-- pv_equiv track=rewrite | github.com/keysaim/logparser | logparser.py | standard_translog
-- ===== SOURCE A (Python) =====
-- def standard_translog( line ):
-- 	isInField = False
-- 	idx = 0
-- 	nidx = line.find( '"' )
-- 	if nidx < 0:
-- 		return line
--
-- 	nline = ''
-- 	while nidx >= 0:
-- 		if isInField:
-- 			segStr = line[idx:nidx]
-- 			nstr = segStr.replace( ' ', '|' )
-- 			isInField = False
-- 		else:
-- 			isInField = True
-- 			nstr = line[idx:nidx]
-- 		nline += nstr
--
-- 		idx = nidx + 1 #skip the '"'
-- 		nidx = line.find( '"', idx )
--
-- 	nstr = line[idx:len(line)]
-- 	nline += nstr
-- 	return nline
-- ===== SOURCE B (Python) =====
-- def standard_translog(line):
--     parts = line.split('"')
--     last = len(parts) - 1
--     return ''.join(p.replace(' ', '|') if i % 2 == 1 and i != last else p
--                    for i, p in enumerate(parts))
-- ===== Notes on version B (the rewrite author's own statement) =====
-- stated objective: idiomatic
-- what changed: Replaces the stateful find-scan loop (index bookkeeping, in-field flag, repeated string concatenation) with a single split at the quote characters and a parity-indexed join that replaces spaces only in odd-indexed, non-final segments.
import Mathlib
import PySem

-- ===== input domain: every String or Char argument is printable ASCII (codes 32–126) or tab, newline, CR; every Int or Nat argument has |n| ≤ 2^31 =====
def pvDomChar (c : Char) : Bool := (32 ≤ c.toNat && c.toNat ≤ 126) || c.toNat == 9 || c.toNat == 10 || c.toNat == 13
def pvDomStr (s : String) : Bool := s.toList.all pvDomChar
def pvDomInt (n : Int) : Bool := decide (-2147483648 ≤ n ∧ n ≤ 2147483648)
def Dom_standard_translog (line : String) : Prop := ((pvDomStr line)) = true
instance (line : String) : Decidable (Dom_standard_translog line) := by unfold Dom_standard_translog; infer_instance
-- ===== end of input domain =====

-- B replaces A's stateful find-scan with one split on '"' plus a parity-indexed join (idiomatic decomposition).


-- ===== PORT A =====
-- A's while loop: the suffix line[idx:] is passed explicitly; nidx = find of '"' in the suffix.
def pvA_loop (rest : List Char) (isInField : Bool) (nline : List Char) : List Char :=
  let nidx := PySem.Chars.find rest ['"']
  if h : nidx < 0 then nline ++ rest
  else
    let segStr := PySem.Chars.slice rest (some 0) (some nidx)
    let nstr := if isInField then PySem.Chars.replace segStr [' '] ['|'] else segStr
    pvA_loop (PySem.Chars.slice rest (some (nidx + 1)) none) (!isInField) (nline ++ nstr)
termination_by rest.length
decreasing_by
  have h' : (0:Int) ≤ PySem.Chars.find rest ['"'] := by omega
  have hinf : ['"'] <:+: rest := by
    rw [← PySem.Chars.find_nonneg_iff]; exact h'
  have hne : rest ≠ [] := by
    rintro rfl
    simpa using hinf.sublist.length_le
  simp only [PySem.Chars.slice_eq_listSlice]
  rw [PySem.List.slice_from rest (show (0:Int) ≤ PySem.Chars.find rest ['"'] + 1 by omega)]
  have h1 : 1 ≤ (PySem.Chars.find rest ['"'] + 1).toNat := by omega
  have h2 : 1 ≤ rest.length := by cases rest <;> simp_all
  simp only [List.length_drop]
  omega

def standard_translog (line : String) : String :=
  let nidx := PySem.Str.find line "\""
  if nidx < 0 then line
  else String.ofList (pvA_loop line.toList false [])

-- ===== PORT B =====
def standard_translog_alt (line : String) : String :=
  let parts := PySem.Chars.splitOn line.toList ['"']
  let last : Int := (parts.length : Int) - 1
  String.ofList (PySem.Chars.join []
    ((PySem.List.enumerate parts 0).map (fun ip =>
      if ip.1 % 2 == 1 && ip.1 != last then PySem.Chars.replace ip.2 [' '] ['|'] else ip.2)))

-- ===== PRECONDITION & SPEC =====
def Spec_standard_translog (line : String) (out : String) : Prop := out = standard_translog_alt line
instance (line : String) (out : String) : Decidable (Spec_standard_translog line out) := by unfold Spec_standard_translog; infer_instance

-- ===== CLAIM (what is proved, stated in full; the proofs are below) =====
def Claim_equal_standard_translog : Prop := ∀ (line : String), Dom_standard_translog line → Spec_standard_translog line (standard_translog line)

-- ===== LEMMAS AND PROOFS =====

-- structural reference split on '"'
def pvSq : List Char → List (List Char)
  | [] => [[]]
  | c :: cs =>
    if c = '"' then [] :: pvSq cs
    else
      match pvSq cs with
      | [] => [[c]]
      | p :: ps => (c :: p) :: ps

-- reference render: odd segments (in field) replaced, the final segment always raw
def pvRend : List (List Char) → Bool → List Char
  | [], _ => []
  | [p], _ => p
  | p :: q :: ps, b =>
    (if b then PySem.Chars.replace p [' '] ['|'] else p) ++ pvRend (q :: ps) (!b)

theorem pvSq_ne_nil (cs : List Char) : pvSq cs ≠ [] := by
  induction cs with
  | nil => simp [pvSq]
  | cons c cs ih =>
    simp only [pvSq]
    split
    · simp
    · cases h : pvSq cs <;> simp

theorem pvSq_no_quote (cs : List Char) (h : '"' ∉ cs) : pvSq cs = [cs] := by
  induction cs with
  | nil => simp [pvSq]
  | cons c cs ih =>
    simp only [List.mem_cons, not_or] at h
    have hc : ¬ c = '"' := fun e => h.1 e.symm
    simp [pvSq, hc, ih h.2]

theorem pvSq_break (pre rest : List Char) (h : '"' ∉ pre) :
    pvSq (pre ++ '"' :: rest) = pre :: pvSq rest := by
  induction pre with
  | nil => simp [pvSq]
  | cons c p ih =>
    simp only [List.mem_cons, not_or] at h
    have hc : ¬ c = '"' := fun e => h.1 e.symm
    simp [List.cons_append, pvSq, hc, ih h.2]

-- splitOn.go with enough fuel computes pvSq
theorem pvSplitOn_go_eq (fuel : Nat) :
    ∀ (l cur : List Char) (accl : List (List Char)), l.length ≤ fuel →
    PySem.Chars.splitOn.go ['"'] fuel l cur accl =
      accl.reverse ++ (cur.reverse ++ (pvSq l).headI) :: (pvSq l).tail := by
  induction fuel with
  | zero =>
    intro l cur accl hl
    have : l = [] := by cases l <;> simp_all
    subst this
    simp [PySem.Chars.splitOn.go, pvSq]
  | succ n ih =>
    intro l cur accl hl
    cases l with
    | nil => simp [PySem.Chars.splitOn.go, pvSq]
    | cons c rest =>
      simp only [PySem.Chars.splitOn.go]
      by_cases hc : c = '"'
      · subst hc
        rw [if_pos (by simp [List.isPrefixOf])]
        have hd : List.drop (['"'].length) ('"' :: rest) = rest := rfl
        simp only [List.length_cons] at hl
        rw [hd, ih rest [] (cur.reverse :: accl) (by omega)]
        have hne := pvSq_ne_nil rest
        cases hsq : pvSq rest with
        | nil => exact absurd hsq hne
        | cons p ps => simp [pvSq, hsq]
      · rw [if_neg (by simp [List.isPrefixOf]; exact fun e => hc e.symm)]
        simp only [List.length_cons] at hl
        rw [ih rest (c :: cur) accl (by omega)]
        have hne := pvSq_ne_nil rest
        cases hsq : pvSq rest with
        | nil => exact absurd hsq hne
        | cons p ps => simp [pvSq, hc, hsq]

theorem pvSplitOn_eq (cs : List Char) : PySem.Chars.splitOn cs ['"'] = pvSq cs := by
  have h := pvSplitOn_go_eq (cs.length + 1) cs [] [] (by omega)
  have hne := pvSq_ne_nil cs
  cases hsq : pvSq cs with
  | nil => exact absurd hsq hne
  | cons p ps =>
    rw [PySem.Chars.splitOn, h, hsq]
    simp

-- join with empty separator is flatten
theorem pvJoin_nil (ls : List (List Char)) : PySem.Chars.join [] ls = ls.flatten := by
  induction ls with
  | nil => rfl
  | cons p ps ih =>
    cases ps with
    | nil => simp [PySem.Chars.join_singleton]
    | cons q qs => rw [PySem.Chars.join_cons_cons, ih]; simp

-- B's enumerate/parity/last-guard pass equals pvRend, generalized over the start index
theorem pvB_rend (parts : List (List Char)) :
    ∀ (s : Int), 0 ≤ s →
    ((PySem.List.enumerate parts s).map (fun ip =>
        if ip.1 % 2 == 1 && ip.1 != s + (parts.length : Int) - 1
        then PySem.Chars.replace ip.2 [' '] ['|'] else ip.2)).flatten
      = pvRend parts (s % 2 == 1) := by
  induction parts with
  | nil => intro s _; simp [PySem.List.enumerate_nil, pvRend]
  | cons p ps ih =>
    intro s hs
    rw [PySem.List.enumerate_cons]
    cases ps with
    | nil => simp [pvRend]
    | cons q qs =>
      simp only [List.map_cons, List.flatten_cons]
      rw [pvRend]
      have hb : (s != s + ((p :: q :: qs).length : Int) - 1) = true := by
        simp only [bne_iff_ne, ne_eq, List.length_cons]
        push_cast
        omega
      have hpar : ((s + 1) % 2 == 1) = !(s % 2 == 1) := by
        rcases Int.emod_two_eq s with h | h <;> simp [h, beq_iff_eq] <;> omega
      congr 1
      · rw [hb, Bool.and_true]
      · rw [← hpar, ← ih (s + 1) (by omega)]
        congr 1
        apply List.map_congr_left
        intro ip _
        have hlen : s + 1 + ((q :: qs).length : Int) - 1 = s + ((p :: q :: qs).length : Int) - 1 := by
          simp only [List.length_cons]; push_cast; ring
        rw [hlen]

-- A's loop computes pvRend ∘ pvSq
theorem pvA_loop_eq (n : Nat) :
    ∀ (cs : List Char), cs.length ≤ n → ∀ (b : Bool) (acc : List Char),
    pvA_loop cs b acc = acc ++ pvRend (pvSq cs) b := by
  induction n with
  | zero =>
    intro cs hn b acc
    have : cs = [] := by cases cs <;> simp_all
    subst this
    rw [pvA_loop]
    simp only [PySem.Chars.find]
    simp [PySem.Chars.find.go, pvSq, pvRend]
  | succ n ih =>
    intro cs hn b acc
    rw [pvA_loop]
    by_cases hneg : PySem.Chars.find cs ['"'] < 0
    · rw [dif_pos hneg]
      have hnone : ¬ ['"'] <:+: cs := by
        rw [← PySem.Chars.find_eq_neg_one_iff]
        have := PySem.Chars.neg_one_le_find cs ['"']
        omega
      have hmem : '"' ∉ cs := by
        intro hm
        obtain ⟨s1, t1, rfl⟩ := List.append_of_mem hm
        exact hnone ⟨s1, t1, by simp⟩
      rw [pvSq_no_quote cs hmem, pvRend]
    · rw [dif_neg hneg]
      have hge : (0:Int) ≤ PySem.Chars.find cs ['"'] := by omega
      set m := PySem.Chars.find cs ['"'] with hm
      have hspec := PySem.Chars.find_spec (s := cs) (sub := ['"']) hge
      obtain ⟨hpre, hmin⟩ := hspec
      have hlt : m.toNat < cs.length := by
        by_contra hcon
        have hcon' : cs.length ≤ m.toNat := by omega
        have hnil : cs.drop m.toNat = [] := List.drop_eq_nil_of_le hcon'
        rw [hnil] at hpre
        simp [List.prefix_nil] at hpre
      have hdrop : cs.drop m.toNat = '"' :: cs.drop (m.toNat + 1) := by
        obtain ⟨t, ht⟩ := hpre
        have h3 : t = cs.drop (m.toNat + 1) := by
          have h4 := congrArg List.tail ht
          simpa [List.tail_drop] using h4
        rw [← ht, h3]
        rfl
      have hsplit : cs = cs.take m.toNat ++ '"' :: cs.drop (m.toNat + 1) := by
        conv_lhs => rw [← List.take_append_drop m.toNat cs]
        rw [hdrop]
      have hnoq : '"' ∉ cs.take m.toNat := by
        intro hmem
        obtain ⟨i, hi, hget⟩ := List.mem_iff_getElem.1 hmem
        have hilen : i < m.toNat := by
          simp [List.length_take] at hi
          omega
        apply hmin i hilen
        refine ⟨cs.drop (i + 1), ?_⟩
        rw [List.singleton_append]
        have hget' : cs[i]'(by omega) = '"' := by
          rw [List.getElem_take] at hget
          exact hget
        rw [← hget']
        exact List.getElem_cons_drop (as := cs) (i := i) (h := by omega)
      -- reduce the slices
      have hs0 : PySem.List.slice cs (some 0) (some m) = cs.take m.toNat := by
        rw [PySem.List.slice_zero_start, PySem.List.slice_to cs hge]
      have hs1 : PySem.List.slice cs (some (m + 1)) none = cs.drop (m.toNat + 1) := by
        rw [PySem.List.slice_from cs (show (0:Int) ≤ m + 1 by omega)]
        congr 1
        omega
      simp only [PySem.Chars.slice_eq_listSlice, hs0, hs1]
      rw [ih (cs.drop (m.toNat + 1)) (by simp; omega) (!b) _]
      conv_rhs => rw [hsplit]
      rw [pvSq_break _ _ hnoq]
      have hne := pvSq_ne_nil (cs.drop (m.toNat + 1))
      cases hsq : pvSq (cs.drop (m.toNat + 1)) with
      | nil => exact absurd hsq hne
      | cons p ps =>
        rw [pvRend]
        cases b <;> simp

theorem pvAlt_eq (line : String) :
    standard_translog_alt line = String.ofList (pvRend (pvSq line.toList) false) := by
  simp only [standard_translog_alt]
  rw [pvSplitOn_eq, pvJoin_nil]
  congr 1
  have := pvB_rend (pvSq line.toList) 0 le_rfl
  simpa using this

-- ===== VERDICT (by name: the statement is the Claim_ definition above) =====
theorem standard_translog_spec : Claim_equal_standard_translog := by
  intro line _
  unfold Spec_standard_translog
  rw [pvAlt_eq]
  unfold standard_translog
  by_cases hneg : PySem.Str.find line "\"" < 0
  · rw [if_pos hneg]
    have hnone : ¬ ['"'] <:+: line.toList := by
      rw [← PySem.Chars.find_eq_neg_one_iff]
      have h1 := PySem.Chars.neg_one_le_find line.toList ['"']
      rw [PySem.Str.find_eq] at hneg
      have h2 : "\"".toList = ['"'] := rfl
      rw [h2] at hneg
      omega
    have hmem : '"' ∉ line.toList := by
      intro hm
      obtain ⟨s1, t1, hline⟩ := List.append_of_mem hm
      exact hnone ⟨s1, t1, by simp [hline]⟩
    rw [pvSq_no_quote _ hmem, pvRend]
    exact (String.ofList_toList).symm
  · rw [if_neg hneg]
    congr 1
    have := pvA_loop_eq line.toList.length line.toList le_rfl false []
    simpa using this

-=-=-

All lines that hold the word "hpar" should be copied from the data.

> [Finished task]:
      have hpar : ((s + 1) % 2 == 1) = !(s % 2 == 1) := by
      · rw [← hpar, ← ih (s + 1) (by omega)]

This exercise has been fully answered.